We've built a tiny HDP 2.6 cluster on CentOS 7, having 3 nodes only. Each node serves a mixed role (is master and worker at the same time). The nodes are physical, each equipped with 12 HDD and 2 SSD disks. We use a very limited number of services (YARN, HDFS, RANGER, KNOX, HIVESERVER2 and SPARK).
On one hand we wanted to take advantage of the SSDs attached to each host but we wanted it easily to set up with minimal effort.
We finally decided to build a RAID10 (hardware raid controller used) group on both SSDs on each host and mount them as /hadoop (ext4). The goal was to store there the files which may benefit from improved IO. Of course HDFS data is stored on HDDs with no RAID etc.

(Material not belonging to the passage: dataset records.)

-- pv_equiv track=rewrite | github.com/jongwooc/trickcal_portfolio | oldportfolios/midap_AccSim/midap_AccSim/midap_software/pyramid.py | _calc_cycle_in_pyramid
-- ===== SOURCE A (Python) =====
-- def _calc_cycle_in_pyramid(tiles, cycles):
--     dram_delay = computation_cycle = 0
--     tile_size = tiles[0][1] - tiles[0][0]
--     for t in tiles:
--         tile_w = t[1] - t[0]
--         dram_delay += (cycles[0][0] if tile_w == tile_size else cycles[1][0])
--         computation_cycle  += (cycles[0][1] if tile_w == tile_size else cycles[1][1])
--     return dram_delay, computation_cycle
-- ===== SOURCE B (Python) =====
-- def _calc_cycle_in_pyramid(tiles, cycles):
--     tile_size = tiles[0][1] - tiles[0][0]
--     # stage 1: aggregate all tile widths into a histogram (distinct width -> count)
--     widths = [b - a for (a, b) in tiles]
--     width_counts = {}
--     for w in widths:
--         width_counts[w] = width_counts.get(w, 0) + 1
--     # stage 2: one weighted sum over the (few) distinct widths; cycles[1] is
--     # touched only if some non-full width actually occurs, exactly as in A
--     dram_delay = computation_cycle = 0
--     for w, cnt in width_counts.items():
--         dc, cc = cycles[0] if w == tile_size else cycles[1]
--         dram_delay += cnt * dc
--         computation_cycle += cnt * cc
--     return dram_delay, computation_cycle
-- ===== Notes on version B (the rewrite author's own statement) =====
-- stated objective: alternative
-- what changed: Replaces the per-tile accumulation loop by hash aggregation: build a histogram dict of distinct tile widths in one pass, then compute the totals as a weighted sum over the histogram's items, so the full/partial selection runs once per distinct width instead of once per tile.
import Mathlib
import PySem

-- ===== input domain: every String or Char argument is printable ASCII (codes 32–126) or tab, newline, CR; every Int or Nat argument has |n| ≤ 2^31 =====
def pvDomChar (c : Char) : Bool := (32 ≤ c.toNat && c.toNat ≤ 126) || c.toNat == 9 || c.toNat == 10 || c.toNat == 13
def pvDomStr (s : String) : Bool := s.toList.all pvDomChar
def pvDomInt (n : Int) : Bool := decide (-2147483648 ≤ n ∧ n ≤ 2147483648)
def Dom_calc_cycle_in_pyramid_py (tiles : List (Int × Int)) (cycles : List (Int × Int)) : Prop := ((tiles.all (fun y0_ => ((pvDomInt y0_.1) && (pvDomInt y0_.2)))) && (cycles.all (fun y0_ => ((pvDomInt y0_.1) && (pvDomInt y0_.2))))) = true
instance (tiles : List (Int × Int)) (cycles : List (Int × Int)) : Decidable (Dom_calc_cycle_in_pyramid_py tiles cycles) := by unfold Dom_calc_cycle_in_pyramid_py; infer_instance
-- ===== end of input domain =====

-- B replaces the per-tile accumulation loop by hash aggregation: a histogram dict of the
-- distinct tile widths built in one pass, then a weighted sum over its items (objective: alternative).

-- ===== PORT A =====
-- literal transliteration of A: loop over tiles, per tile adding cycles[0] or cycles[1]
def calc_cycle_in_pyramid_py (tiles : List (Int × Int)) (cycles : List (Int × Int)) : Int × Int :=
  let t0 := (PySem.List.pyGet? tiles 0).getD (0, 0)
  let tile_size := t0.2 - t0.1
  tiles.foldl (fun acc t =>
    let tile_w := t.2 - t.1
    (acc.1 + (if tile_w = tile_size then ((PySem.List.pyGet? cycles 0).getD (0, 0)).1
              else ((PySem.List.pyGet? cycles 1).getD (0, 0)).1),
     acc.2 + (if tile_w = tile_size then ((PySem.List.pyGet? cycles 0).getD (0, 0)).2
              else ((PySem.List.pyGet? cycles 1).getD (0, 0)).2))) (0, 0)

-- ===== PORT B =====
-- transliteration of Source B: histogram dict of widths, then weighted sum over its items
def calc_cycle_in_pyramid_py_alt (tiles : List (Int × Int)) (cycles : List (Int × Int)) : Int × Int :=
  let t0 := (PySem.List.pyGet? tiles 0).getD (0, 0)
  let tile_size := t0.2 - t0.1
  let widths := tiles.map (fun t => t.2 - t.1)
  let width_counts : PySem.Dict Int Int :=
    widths.foldl (fun d w => d.insert w (d.getD w 0 + 1)) PySem.Dict.empty
  width_counts.items.foldl (fun acc p =>
    let c := if p.1 = tile_size then (PySem.List.pyGet? cycles 0).getD (0, 0)
             else (PySem.List.pyGet? cycles 1).getD (0, 0)
    (acc.1 + p.2 * c.1, acc.2 + p.2 * c.2)) (0, 0)

-- ===== PRECONDITION & SPEC =====
-- Pre_ excludes exactly the inputs where A raises IndexError: empty tiles, empty cycles,
-- and cycles of length 1 when some tile is not full-width (A then indexes cycles[1]);
-- B raises on exactly the same inputs (its histogram pass touches cycles[1] only then).
def Pre_calc_cycle_in_pyramid_py (tiles : List (Int × Int)) (cycles : List (Int × Int)) : Prop :=
  tiles ≠ [] ∧ cycles ≠ [] ∧
    (tiles.any (fun t => t.2 - t.1 ≠ (tiles.headD (0, 0)).2 - (tiles.headD (0, 0)).1) = true →
      2 ≤ cycles.length)
instance (tiles : List (Int × Int)) (cycles : List (Int × Int)) : Decidable (Pre_calc_cycle_in_pyramid_py tiles cycles) := by unfold Pre_calc_cycle_in_pyramid_py; infer_instance

def pvWitness_calc_cycle_in_pyramid_py : (List (Int × Int)) × (List (Int × Int)) :=
  ([(0, 2), (2, 3)], [(5, 7), (1, 2)])

def Spec_calc_cycle_in_pyramid_py (tiles : List (Int × Int)) (cycles : List (Int × Int)) (out : Int × Int) : Prop := out = calc_cycle_in_pyramid_py_alt tiles cycles
instance (tiles : List (Int × Int)) (cycles : List (Int × Int)) (out : Int × Int) : Decidable (Spec_calc_cycle_in_pyramid_py tiles cycles out) := by unfold Spec_calc_cycle_in_pyramid_py; infer_instance

-- ===== CLAIM (what is proved, stated in full; the proofs are below) =====
def Claim_equal_calc_cycle_in_pyramid_py : Prop := ∀ (tiles : List (Int × Int)) (cycles : List (Int × Int)), Dom_calc_cycle_in_pyramid_py tiles cycles → Pre_calc_cycle_in_pyramid_py tiles cycles → Spec_calc_cycle_in_pyramid_py tiles cycles (calc_cycle_in_pyramid_py tiles cycles)

-- ===== LEMMAS AND PROOFS =====

-- a fold accumulating a pair of sums IS the pair of mapped sums
lemma foldl_pair_sum {α : Type} (l : List α) (f g : α → Int) (d c : Int) :
    l.foldl (fun acc t => (acc.1 + f t, acc.2 + g t)) (d, c)
      = (d + (l.map f).sum, c + (l.map g).sum) := by
  induction l generalizing d c with
  | nil => simp
  | cons h t ih => simp [ih]; constructor <;> ring

-- summing an indicator over a duplicate-free list
lemma sum_indicator_nodup (u : List Int) (hu : u.Nodup) (x : Int) (f : Int → Int) :
    (u.map (fun k => if k = x then f x else 0)).sum = if x ∈ u then f x else 0 := by
  induction u with
  | nil => simp
  | cons y u ih =>
    simp only [List.nodup_cons] at hu
    simp only [List.map_cons, List.sum_cons, ih hu.2, List.mem_cons]
    by_cases hyx : y = x
    · subst hyx; simp [hu.1]
    · by_cases hxu : x ∈ u <;> simp [hyx, hxu, Ne.symm hyx]

-- weighted (count × value) sum over a duplicate-free key list = plain sum over the covered elements
lemma sum_count_mul (u : List Int) (hu : u.Nodup) (f : Int → Int) :
    ∀ ws : List Int,
      (u.map (fun k => (ws.count k : Int) * f k)).sum
        = ((ws.filter (fun w => decide (w ∈ u))).map f).sum := by
  intro ws
  induction ws with
  | nil => simp
  | cons x ws ih =>
    have h1 : (fun k => (((x :: ws).count k : Int)) * f k)
        = fun k => ((ws.count k : Int) * f k) + (if k = x then f x else 0) := by
      funext k
      by_cases h : k = x
      · subst h; simp; ring
      · simp only [List.count_cons]
        simp [h, Ne.symm h]
    rw [h1, PySem.List.sum_map_add_int, ih, sum_indicator_nodup u hu x f, List.filter_cons]
    by_cases hxu : x ∈ u <;> simp [hxu, add_comm]

-- the histogram-weighted sum over distinct widths equals the per-element sum
lemma sum_over_counter (ws : List Int) (f : Int → Int) :
    ((PySem.Set.ofList ws).map (fun k => (ws.count k : Int) * f k)).sum = (ws.map f).sum := by
  rw [sum_count_mul (PySem.Set.ofList ws) (PySem.Set.nodup_ofList ws) f ws]
  have : ws.filter (fun w => decide (w ∈ PySem.Set.ofList ws)) = ws := by
    apply List.filter_eq_self.2
    intro a ha
    simp [PySem.Set.mem_ofList, ha]
  rw [this]

-- ===== VERDICT (by name: the statement is the Claim_ definition above) =====
theorem calc_cycle_in_pyramid_py_spec : Claim_equal_calc_cycle_in_pyramid_py := by
  intro tiles cycles _ _
  unfold Spec_calc_cycle_in_pyramid_py calc_cycle_in_pyramid_py calc_cycle_in_pyramid_py_alt
  simp only [PySem.Dict.foldl_insert_getD_add_one_eq_counter, PySem.Dict.items_counter]
  set ts := ((PySem.List.pyGet? tiles 0).getD (0, 0)).2 - ((PySem.List.pyGet? tiles 0).getD (0, 0)).1 with hts
  set c0 := (PySem.List.pyGet? cycles 0).getD (0, 0) with hc0
  set c1 := (PySem.List.pyGet? cycles 1).getD (0, 0) with hc1
  rw [foldl_pair_sum tiles (fun t => if t.2 - t.1 = ts then c0.1 else c1.1)
        (fun t => if t.2 - t.1 = ts then c0.2 else c1.2) 0 0,
      foldl_pair_sum ((PySem.Set.ofList (tiles.map (fun t => t.2 - t.1))).map
          (fun k => (k, ((tiles.map (fun t => t.2 - t.1)).count k : Int))))
        (fun p => p.2 * (if p.1 = ts then c0 else c1).1)
        (fun p => p.2 * (if p.1 = ts then c0 else c1).2) 0 0]
  simp only [List.map_map]
  have key : ∀ g : Int → Int,
      ((PySem.Set.ofList (tiles.map (fun t => t.2 - t.1))).map
          (fun k => ((tiles.map (fun t => t.2 - t.1)).count k : Int) * g k)).sum
        = (tiles.map (fun t => g (t.2 - t.1))).sum := by
    intro g
    rw [sum_over_counter (tiles.map (fun t => t.2 - t.1)) g, List.map_map]
    rfl
  rw [← key (fun k => if k = ts then c0.1 else c1.1), ← key (fun k => if k = ts then c0.2 else c1.2)]
  congr 2 <;>
  · simp only [Function.comp_def]
    congr 1
    apply List.map_congr_left
    intro k _
    by_cases h : k = ts <;> simp [h, mul_comm]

On /hadoop we currently store
the metadata RDBMS database (clustered mysql for ambari, hive metastore, ranger etc.)
journal node edits
namenode dir for edits and fsimage
yarn timeline DB (leveldb)
job history DB (leveldb)
Ambari Metrics DB (hbase - rootdir only)
Zookeeper data directory
Ambari Infra data (SolR data)
The cluster performs quite well. With such a setup we have protection (mirroring) for each type of the mentioned data and good IO performance.
Do you see any problem with such a setup?
Do you see some other good candidates to be placed on /hadoop backed by SSDs?
As /hadoop has raid level mirroring we use only one location for dfs.namenode.name.dir, so no data mirroring at the software level. Is that ok?